With the recent release of the MacBook Air, there have, of course, been a flurry of reviews and, more relevant to this particular blog post, armchair quarterback style conjecturing as the relevance of the Air’s design within the current marketplace.
Not surprisingly, many of the reviews or commentaries mention The Apple Cube, pictured at left (photo courtesy of wikipedia).
At Daring Fireball, Gruber’s article said in a footnote:
Arguably, the main problem with the G4 Cube had nothing to do with its technical specs, price, or aesthetic appeal, but rather that its case was overly prone to cracking and/or unsightly injection mold lines. I.e., the Cube’s fatal flaw was in the design and engineering of its case.
Close, but not quite. Near the end of the cube’s manufacturing lifecycle, Cubes were on closeout and my company picked up 10 or so to use as general purpose workstations. None of them had noticeable cracking or mold lines.

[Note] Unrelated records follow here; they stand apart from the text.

-- pv_equiv track=rewrite | github.com/rahul38888/coding_practice | src/practices/practice/cutting_binary/script.py | power_of_five
-- ===== SOURCE A (Python) =====
-- def power_of_five(value):
--     temp = 5
--     while temp != value and temp < value:
--         temp *= 5
--
--     if temp == value:
--         return True
--     else:
--         return False
-- ===== SOURCE B (Python) =====
-- def power_of_five(value):
--     if value <= 0 or value % 5 != 0:
--         return False
--     while value % 5 == 0:
--         value //= 5
--     return value == 1
-- ===== Notes on version B (the rewrite author's own statement) =====
-- stated objective: idiomatic
-- what changed: Replaced A's multiply-up loop (growing temp=5,25,... toward value) with the standard divide-down test: guard non-positives and non-multiples of 5, then peel factors of 5 off value and check the residue is 1.
import Mathlib
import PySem

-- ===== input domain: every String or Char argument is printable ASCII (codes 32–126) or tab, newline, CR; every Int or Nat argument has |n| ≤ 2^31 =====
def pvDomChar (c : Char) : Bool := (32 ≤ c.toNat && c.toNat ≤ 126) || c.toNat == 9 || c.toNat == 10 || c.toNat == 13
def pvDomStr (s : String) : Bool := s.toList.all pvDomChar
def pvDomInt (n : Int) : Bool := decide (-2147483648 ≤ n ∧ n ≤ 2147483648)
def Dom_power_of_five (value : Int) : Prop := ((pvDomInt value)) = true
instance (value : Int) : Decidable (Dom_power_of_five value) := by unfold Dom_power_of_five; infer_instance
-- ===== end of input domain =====

-- B peels factors of 5 off `value` instead of growing a product toward it; idiomatic, same cost.

-- ===== PORT A =====
-- while temp != value and temp < value: temp *= 5
-- (the '0 < temp' conjunct only totalizes the recursion; the entry point calls it with temp = 5,
-- and every recursive call keeps temp positive, so it never changes the computed value)
def powA_loop (value temp : Int) : Int :=
  if h : 0 < temp ∧ temp ≠ value ∧ temp < value then powA_loop value (temp * 5) else temp
termination_by (value - temp).toNat
decreasing_by
  have h1 : temp + 1 ≤ temp * 5 := by nlinarith [h.1]
  have h2 := h.2.2
  omega

def power_of_five (value : Int) : Bool :=
  if powA_loop value 5 = value then true else false

-- ===== PORT B =====
-- while value % 5 == 0: value //= 5
-- (the '0 < v' conjunct only totalizes the recursion; the entry point guards value ≤ 0,
-- and v > 0 with v % 5 = 0 gives v // 5 > 0, so it never changes the computed value)
def powB_loop (v : Int) : Int :=
  if h : 0 < v ∧ PySem.Int.mod v 5 = 0 then powB_loop (PySem.Int.floordiv v 5) else v
termination_by v.toNat
decreasing_by
  have h1 : PySem.Int.floordiv v 5 = v / 5 := PySem.Int.floordiv_eq_ediv_of_pos (by norm_num)
  have h2 : v / 5 * 5 ≤ v := Int.ediv_mul_le v (by norm_num)
  have h3 : 0 ≤ v / 5 := Int.ediv_nonneg (le_of_lt h.1) (by norm_num)
  have h4 := h.1
  omega

def power_of_five_alt (value : Int) : Bool :=
  if value ≤ 0 ∨ PySem.Int.mod value 5 ≠ 0 then false
  else if powB_loop value = 1 then true else false

-- ===== PRECONDITION & SPEC =====
def Spec_power_of_five (value : Int) (out : Bool) : Prop := out = power_of_five_alt value
instance (value : Int) (out : Bool) : Decidable (Spec_power_of_five value out) := by unfold Spec_power_of_five; infer_instance

-- ===== CLAIM (what is proved, stated in full; the proofs are below) =====
def Claim_equal_power_of_five : Prop := ∀ (value : Int), Dom_power_of_five value → Spec_power_of_five value (power_of_five value)

-- ===== LEMMAS AND PROOFS =====

-- A's loop, started at a positive temp, ends on value exactly when value = temp * 5^j
lemma powA_iff (value temp : Int) (ht : 0 < temp) :
    powA_loop value temp = value ↔ ∃ j : ℕ, temp * 5 ^ j = value := by
  induction temp using powA_loop.induct (value := value) with
  | case1 temp h ih =>
    rw [powA_loop, dif_pos h, ih (by nlinarith [h.1])]
    constructor
    · rintro ⟨j, hj⟩; exact ⟨j + 1, by rw [← hj]; ring⟩
    · rintro ⟨j, hj⟩
      cases j with
      | zero => simp at hj; exact absurd hj h.2.1
      | succ j => exact ⟨j, by rw [← hj]; ring⟩
  | case2 temp h =>
    rw [powA_loop, dif_neg h]
    push_neg at h
    have hle : value ≤ temp := by
      rcases eq_or_ne temp value with he | hne
      · exact le_of_eq he.symm
      · exact h ht hne
    constructor
    · intro he; exact ⟨0, by simpa using he⟩
    · rintro ⟨j, hj⟩
      have h5 : (1 : Int) ≤ 5 ^ j := one_le_pow₀ (by norm_num)
      nlinarith [hj, h5, ht]

-- B's loop sends any power of five to 1
lemma powB_pow (n : ℕ) : powB_loop ((5 : Int) ^ n) = 1 := by
  induction n with
  | zero =>
    rw [powB_loop, dif_neg]
    · norm_num
    intro h
    have := h.2
    rw [PySem.Int.mod_eq_emod_of_pos (by norm_num)] at this
    norm_num at this
  | succ n ih =>
    rw [powB_loop, dif_pos]
    · have hd : PySem.Int.floordiv ((5 : Int) ^ (n + 1)) 5 = 5 ^ n := by
        rw [PySem.Int.floordiv_eq_ediv_of_pos (by norm_num), pow_succ]
        exact Int.mul_ediv_cancel _ (by norm_num)
      rw [hd]; exact ih
    constructor
    · positivity
    · rw [PySem.Int.mod_eq_emod_of_pos (by norm_num), pow_succ]
      exact Int.mul_emod_left _ _

-- B's loop reaches 1 only from powers of five
lemma powB_eq_one (v : Int) (hv : 0 < v) (h1 : powB_loop v = 1) : ∃ n : ℕ, v = 5 ^ n := by
  induction v using powB_loop.induct with
  | case1 v h ih =>
    rw [powB_loop, dif_pos h] at h1
    have hdvd : (5 : Int) ∣ v := (PySem.Int.mod_eq_zero_iff_dvd v 5).mp h.2
    have hfd : PySem.Int.floordiv v 5 = v / 5 := PySem.Int.floordiv_eq_ediv_of_pos (by norm_num)
    obtain ⟨c, hc⟩ := hdvd
    have hcpos : 0 < c := by nlinarith [h.1]
    have hdiv : v / 5 = c := by rw [hc]; exact Int.mul_ediv_cancel_left _ (by norm_num)
    obtain ⟨n, hn⟩ := ih (by rw [hfd, hdiv]; exact hcpos) (by rwa [hfd] at h1 ⊢)
    rw [hfd, hdiv] at hn
    exact ⟨n + 1, by rw [hc, hn, pow_succ]; ring⟩
  | case2 v h =>
    rw [powB_loop, dif_neg h] at h1
    exact ⟨0, by simpa using h1⟩

-- both programs accept exactly the values 5^(j+1)
lemma powA_char (value : Int) : power_of_five value = true ↔ ∃ j : ℕ, (5 : Int) ^ (j + 1) = value := by
  rw [power_of_five]
  split_ifs with hif
  · simp only [true_iff]
    obtain ⟨j, hj⟩ := (powA_iff value 5 (by norm_num)).mp hif
    exact ⟨j, by rw [← hj, pow_succ]; ring⟩
  · simp only [false_iff]
    rintro ⟨j, hj⟩
    exact hif ((powA_iff value 5 (by norm_num)).mpr ⟨j, by rw [← hj, pow_succ]; ring⟩)

lemma powB_char (value : Int) : power_of_five_alt value = true ↔ ∃ j : ℕ, (5 : Int) ^ (j + 1) = value := by
  rw [power_of_five_alt]
  split_ifs with hg hone
  · simp only [false_iff]
    rintro ⟨j, hj⟩
    rcases hg with hle | hmod
    · have : (0 : Int) < 5 ^ (j + 1) := by positivity
      omega
    · apply hmod
      rw [PySem.Int.mod_eq_zero_iff_dvd, ← hj]
      exact dvd_pow_self 5 j.succ_ne_zero
  · simp only [true_iff]
    push_neg at hg
    obtain ⟨n, hn⟩ := powB_eq_one value (lt_of_not_ge (by omega)) hone
    cases n with
    | zero =>
      exfalso
      rw [hn] at hg
      have := hg.2
      rw [PySem.Int.mod_eq_emod_of_pos (by norm_num)] at this
      norm_num at this
    | succ n => exact ⟨n, hn.symm⟩
  · simp only [false_iff]
    rintro ⟨j, hj⟩
    exact hone (by rw [← hj]; exact powB_pow (j + 1))

-- ===== VERDICT (by name: the statement is the Claim_ definition above) =====
theorem power_of_five_spec : Claim_equal_power_of_five := by
  intro value _
  unfold Spec_power_of_five
  have h1 := powA_char value
  have h2 := powB_char value
  cases hA : power_of_five value <;> cases hB : power_of_five_alt value <;> simp_all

However, the very design of the cube was fatally flawed.
In particular, the cube sacrificed function in the name of form.
To be blunt: Gorgeous to look at, absolute pain in the ass to live with.
The design was such that anything requiring a cable change was inconvenient. You had to physically tilt the machine over, often all the way onto its side, connect/disconnect the cables, and then very carefully re-route all the cables through the little gap in the back.
The top wasn’t much better. The top featured both the slot for the optical drive and the power button. Unless you paid careful attention, it was damned easy to brush the power button when dropping in or removing a disc.
Worse, the top of the machine was a magnet for dirt, hair and cats. Hair would fall across the optical drive slot and then get sucked right into the drive when you inserted a disc.
And, yes, cats. My friend had a cube at his home. The cats would love to sit on top of the nice, warm, flat cube. Which would both fill it with cat hair and turn it off… then on… then off… then on… then off for as long as the cuts stuck around. He finally had to put one of those pigeon guard kind of strip of nail things on top of the cube to keep the cats from corrupting his filesystem!
(People seem to think I actually take the cat thing as a serious criticism or design flaw. Please. It was funny, that is almost all. Certainly, if the cube had been marketed like the iMac, it would have been a consideration — not a big one, but a consideration none the less.)
The cube was certainly a gorgeous piece of engineering. As a piece of art, it deserved all the awards it received.
However, as a computing device, it really sucked.